Balances with banks were not past due or impaired as at the year end. In other financial assets that are not past dues and not impaired, there were no indication of default in repayment as at the year end.

The age analysis of trade receivables as of the balance sheet date have been considered from the due date and disclosed in the note no. 9 above.

The Company has used a practical expedient by computing the expected loss allowance for financial assets based on historical credit loss experience and adjustments for forward looking information.

Other price risks including interest rate risk

The Company has deployed its surplus funds into various financial instruments including units of mutual funds, debentures, etc. The Company is exposed to NAV (net asset value) price risks arising from investments in these funds. The value of these investments is impacted by movements in interest rates , liquidity and credit quality of underlying securities.

NAV price sensitivity analysis

The sensitivity analyses below have been determined based on the exposureto NAV price risks at the end of the reporting period. If NAV prices had been 1% higher/lower:

- profit for the year ended March 31, 2018 would increase/decrease by Rs. 244.05 lacs (for the year ended March 31, 2017: increase/decrease by Rs. 170.94 lacs).

Liquidity risk

Liquidity risk represents the inability of the Company to meet its financial obligations within stipulated time. To mitigate this risk, the Company maintains sufficient liquidity by way of readily convertible instruments and working capital limits from banks.

13. The Company did not have any long-term contracts including derivative contracts for which there were any material foreseeable losses.
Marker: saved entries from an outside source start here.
-- pv_equiv track=rewrite | github.com/H-Shen/UCalgary_Archive | CPSC_231_F2018/assignment_4/HaohuShen_Evil_Hangman.py | word_family_obtain
-- ===== SOURCE A (Python) =====
-- def word_family_obtain(word_list, guess_character):
--     """
--     Partiton word_list according to the position and frequency that
--     guess_character appears. Return a dict whose keys are tuples saving
--     the indices of guess_character and whose values are lists of words
--     that satisfies the corresponding patterns.
--     """
--
--     collections = dict()
--     for word in word_list:
--         position = list()
--         for j in range(len(word)):
--             if word[j] == guess_character:
--                 position.append(j)
--         position = tuple(position)
--         if not position in collections:
--             collections[position] = [word]
--         else:
--             collections[position].append(word)
--     return collections
-- ===== SOURCE B (Python) =====
-- def word_family_obtain(word_list, guess_character):
--     """Group-by-filter re-implementation: compute each word's pattern key once,
--     dedup the keys in first-appearance order, then build each bucket by filtering."""
--     def key(word):
--         return tuple(i for i, ch in enumerate(word) if ch == guess_character)
--     keys = list(dict.fromkeys(key(w) for w in word_list))
--     return {k: [w for w in word_list if key(w) == k] for k in keys}
-- ===== Notes on version B (the rewrite author's own statement) =====
-- stated objective: simpler
-- what changed: Replaces A's incremental dict-bucketing (mutating per-key lists while scanning once) by a two-pass group-by-filter: compute each word's index-pattern key, dedup the keys in first-appearance order, then build each bucket by filtering the word list per key.
import Mathlib
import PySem

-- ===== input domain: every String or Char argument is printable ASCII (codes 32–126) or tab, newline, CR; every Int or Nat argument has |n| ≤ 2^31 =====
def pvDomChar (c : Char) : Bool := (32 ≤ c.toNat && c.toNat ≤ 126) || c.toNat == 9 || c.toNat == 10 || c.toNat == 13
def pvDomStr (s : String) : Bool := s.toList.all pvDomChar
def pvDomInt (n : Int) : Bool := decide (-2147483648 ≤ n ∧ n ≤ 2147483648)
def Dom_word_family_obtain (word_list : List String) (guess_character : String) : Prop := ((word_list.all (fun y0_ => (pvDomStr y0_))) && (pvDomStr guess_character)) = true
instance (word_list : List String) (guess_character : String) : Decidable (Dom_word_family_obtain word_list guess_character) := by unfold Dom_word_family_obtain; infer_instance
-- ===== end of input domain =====

-- B replaces A's incremental dict-bucketing by a two-pass group-by-filter (dedup the
-- pattern keys in first-appearance order, then filter the list once per key): simpler code,
-- same return value (the association list is equal exactly, including order).

-- ===== PORT A =====
-- 'word[j] == guess_character': word[j] is a 1-char string; j comes from range(len(word)),
-- so the none case of pyGet? is unreachable.
def pvEqChar (oc : Option Char) (g : List Char) : Bool :=
  match oc with
  | some c => [c] == g
  | none => false

-- the inner 'for j in range(len(word)): if word[j] == guess_character: position.append(j)'
def pvPositionsA (cs : List Char) (g : List Char) : List Int :=
  (PySem.List.pyRange 0 (PySem.Chars.len cs) 1).foldl
    (fun position j => if pvEqChar (PySem.Chars.pyGet? cs j) g then position ++ [j] else position) []

def word_family_obtain (word_list : List String) (guess_character : String) : List (List Int × List String) :=
  (word_list.foldl
    (fun (collections : PySem.Dict (List Int) (List String)) word =>
      let position := pvPositionsA word.toList guess_character.toList
      if collections.contains position = false then
        collections.insert position [word]
      else
        collections.modify position [] (fun l => l ++ [word]))
    PySem.Dict.empty).items

-- ===== PORT B =====
-- key(word) = tuple(i for i, ch in enumerate(word) if ch == guess_character)
def pvKeyB (word : String) (guess_character : String) : List Int :=
  ((PySem.List.enumerate word.toList).filter
      (fun p => [p.2] == guess_character.toList)).map (fun p => p.1)

def word_family_obtain_alt (word_list : List String) (guess_character : String) : List (List Int × List String) :=
  let keys := PySem.List.dedup (word_list.map (fun w => pvKeyB w guess_character))
  keys.map (fun k => (k, word_list.filter (fun w => pvKeyB w guess_character == k)))

-- ===== PRECONDITION & SPEC =====
def Spec_word_family_obtain (word_list : List String) (guess_character : String) (out : List (List Int × List String)) : Prop := out = word_family_obtain_alt word_list guess_character
instance (word_list : List String) (guess_character : String) (out : List (List Int × List String)) : Decidable (Spec_word_family_obtain word_list guess_character out) := by unfold Spec_word_family_obtain; infer_instance

-- ===== CLAIM (what is proved, stated in full; the proofs are below) =====
def Claim_equal_word_family_obtain : Prop := ∀ (word_list : List String) (guess_character : String), Dom_word_family_obtain word_list guess_character → Spec_word_family_obtain word_list guess_character (word_family_obtain word_list guess_character)

-- ===== LEMMAS AND PROOFS =====

-- B's enumerate-comprehension, with a running start index, seen as a filter of range indices
lemma pv_enum_filter (g : List Char) :
    ∀ (cs : List Char) (s : Int),
      ((PySem.List.enumerate cs s).filter (fun p => [p.2] == g)).map (fun p => p.1)
        = ((List.range cs.length).filter (fun k => pvEqChar cs[k]? g)).map (fun (k : Nat) => s + (k : Int)) := by
  intro cs
  induction cs with
  | nil => intro s; simp [PySem.List.enumerate]
  | cons c t ih =>
    intro s
    rw [PySem.List.enumerate_cons]
    by_cases h : ([c] == g) = true
    · simp only [List.length_cons, List.range_succ_eq_map, List.filter_cons, pvEqChar,
        List.getElem?_cons_zero, List.getElem?_cons_succ, List.filter_map, List.map_map,
        Function.comp_def, h, if_true, List.map_cons, ih (s + 1)]
      refine List.cons_eq_cons.mpr ⟨by omega, ?_⟩
      apply List.map_congr_left
      intro k _
      push_cast
      ring
    · simp only [List.length_cons, List.range_succ_eq_map, List.filter_cons, pvEqChar,
        List.getElem?_cons_zero, List.getElem?_cons_succ, List.filter_map, List.map_map,
        Function.comp_def, h, if_false, Bool.false_eq_true, ih (s + 1)]
      apply List.map_congr_left
      intro k _
      push_cast
      ring

-- A's inner index loop computes exactly B's key
lemma pv_key_eq (w g : String) : pvPositionsA w.toList g.toList = pvKeyB w g := by
  unfold pvPositionsA pvKeyB
  have hlen : PySem.Chars.len w.toList = (w.toList.length : Int) := by
    simp [PySem.Chars.len]
  rw [hlen, PySem.List.pyRange_zero_nat, List.foldl_map,
    PySem.List.foldl_append_if (p := fun k : Nat => pvEqChar (PySem.Chars.pyGet? w.toList (k : Int)) g.toList)
      (f := fun k : Nat => (k : Int))]
  rw [pv_enum_filter g.toList w.toList 0]
  simp [PySem.List.pyGet?_natCast, PySem.Chars.pyGet?]

-- A's branch pair is exactly one dict 'modify'
lemma pv_body_eq (d : PySem.Dict (List Int) (List String)) (p : List Int) (w : String) :
    (if d.contains p = false then d.insert p [w] else d.modify p [] (fun l => l ++ [w]))
      = d.modify p [] (fun l => l ++ [w]) := by
  by_cases h : d.contains p = true
  · simp [h]
  · have h' : d.contains p = false := by simpa using h
    simp only [h', if_true, PySem.Dict.modify]
    rw [PySem.Dict.getD_of_not_contains d [] h', List.nil_append]

-- ===== VERDICT (by name: the statement is the Claim_ definition above) =====
theorem word_family_obtain_spec : Claim_equal_word_family_obtain := by
  intro word_list guess_character _
  unfold Spec_word_family_obtain word_family_obtain word_family_obtain_alt
  set key : String → List Int := fun w => pvKeyB w guess_character with hkey
  have hpos : ∀ w : String, pvPositionsA w.toList guess_character.toList = key w :=
    fun w => pv_key_eq w guess_character
  -- rewrite A's loop to a pure modify-loop keyed by `key`
  have hloop :
      word_list.foldl
        (fun (collections : PySem.Dict (List Int) (List String)) word =>
          let position := pvPositionsA word.toList guess_character.toList
          if collections.contains position = false then
            collections.insert position [word]
          else
            collections.modify position [] (fun l => l ++ [word]))
        PySem.Dict.empty
      = word_list.foldl
          (fun (d : PySem.Dict (List Int) (List String)) w =>
            d.modify (key w) [] (fun l => l ++ [w]))
          PySem.Dict.empty := by
    apply PySem.List.foldl_congr_mem
    intro d w _
    simp only [hpos w, pv_body_eq]
  rw [hloop]
  set d := word_list.foldl
      (fun (d : PySem.Dict (List Int) (List String)) w =>
        d.modify (key w) [] (fun l => l ++ [w]))
      PySem.Dict.empty with hd
  have hkeys : d.keys = PySem.Set.ofList (word_list.map key) := by
    rw [hd, PySem.Dict.keys_foldl_modify_key (key := key) (d0 := [])
      (f := fun _ w => fun l => l ++ [w])]
    simp [PySem.Set.update, PySem.Set.ofList_eq_foldl, PySem.Dict.keys_empty]
  have hnodup : d.keys.Nodup := by
    rw [hd]
    exact PySem.Dict.nodup_keys_foldl_modify_key _ key [] (fun _ w => fun l => l ++ [w]) _
      (by simp [PySem.Dict.keys_empty])
  have hgetD : ∀ c : List Int,
      d.getD c [] = word_list.filter (fun w => key w == c) := by
    intro c
    have hmap : d = (word_list.map (fun w => (key w, w))).foldl
        (fun (d : PySem.Dict (List Int) (List String)) p =>
          d.modify p.1 [] (fun l => l ++ [p.2]))
        PySem.Dict.empty := by
      rw [hd, List.foldl_map]
    rw [hmap, PySem.Dict.getD_foldl_modify_append]
    simp [PySem.Dict.getD_empty, List.filter_map, List.map_map, Function.comp_def]
  rw [PySem.Dict.items_eq_map_keys d hnodup [], hkeys]
  simp only [PySem.List.dedup_eq_ofList]
  apply List.map_congr_left
  intro k _
  rw [hgetD k]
14. There has been no delay in transferring amounts, required to be transferred, to the Investor Education and Protection Fund. Unpaid dividend (refer note 16 (b)) does not include any amount outstanding as at March 31, 2018 which are required to be credited to Investor Education and Protection Fund.

15. The financial statements were approved for issue by the board of directors on May 30, 2018.

16. First-time adoption of Ind AS

The Company has prepared the opening balance sheet as per Ind AS as of April 1, 2016 (the transition date) by recognising all assets and liabilities whose recognition is required by Indian AS, not recognising items of assets or liabilities which are not permitted by Indian AS, by classifying items from previous GAAp as required under Ind AS in measurement of recognised assets and liabilities.

However, this principle is subject to optional exemptions availed by the Company as detailed below

Deemed cost-Previous GAAP carrying amount: (Property, Plant and Equipment and Intangible)

Ind AS 101 permits a first-time adopter to elect to continue with the carrying value for all of its property, plant and equipment as recognised in the financial statements as at the date of transition to Ind AS, measured as per the previous GAAP and use that as its deemed cost as at the date of transition after making necessary adjustments for de-commissioning liabilities. This exemption can also be used for intangible assets covered by Ind AS 38 Intangible Assets and investment property covered by Ind AS 40 Investment Properties.

Accordingly, the company has elected to measure all of its property, plant and equipment and intangible assets at their previous GAAP carrying value.

17 Cash flow Statements

There were no significant reconciliation items between cash flows prepared under Indian GAAP and those prepared under Ind AS.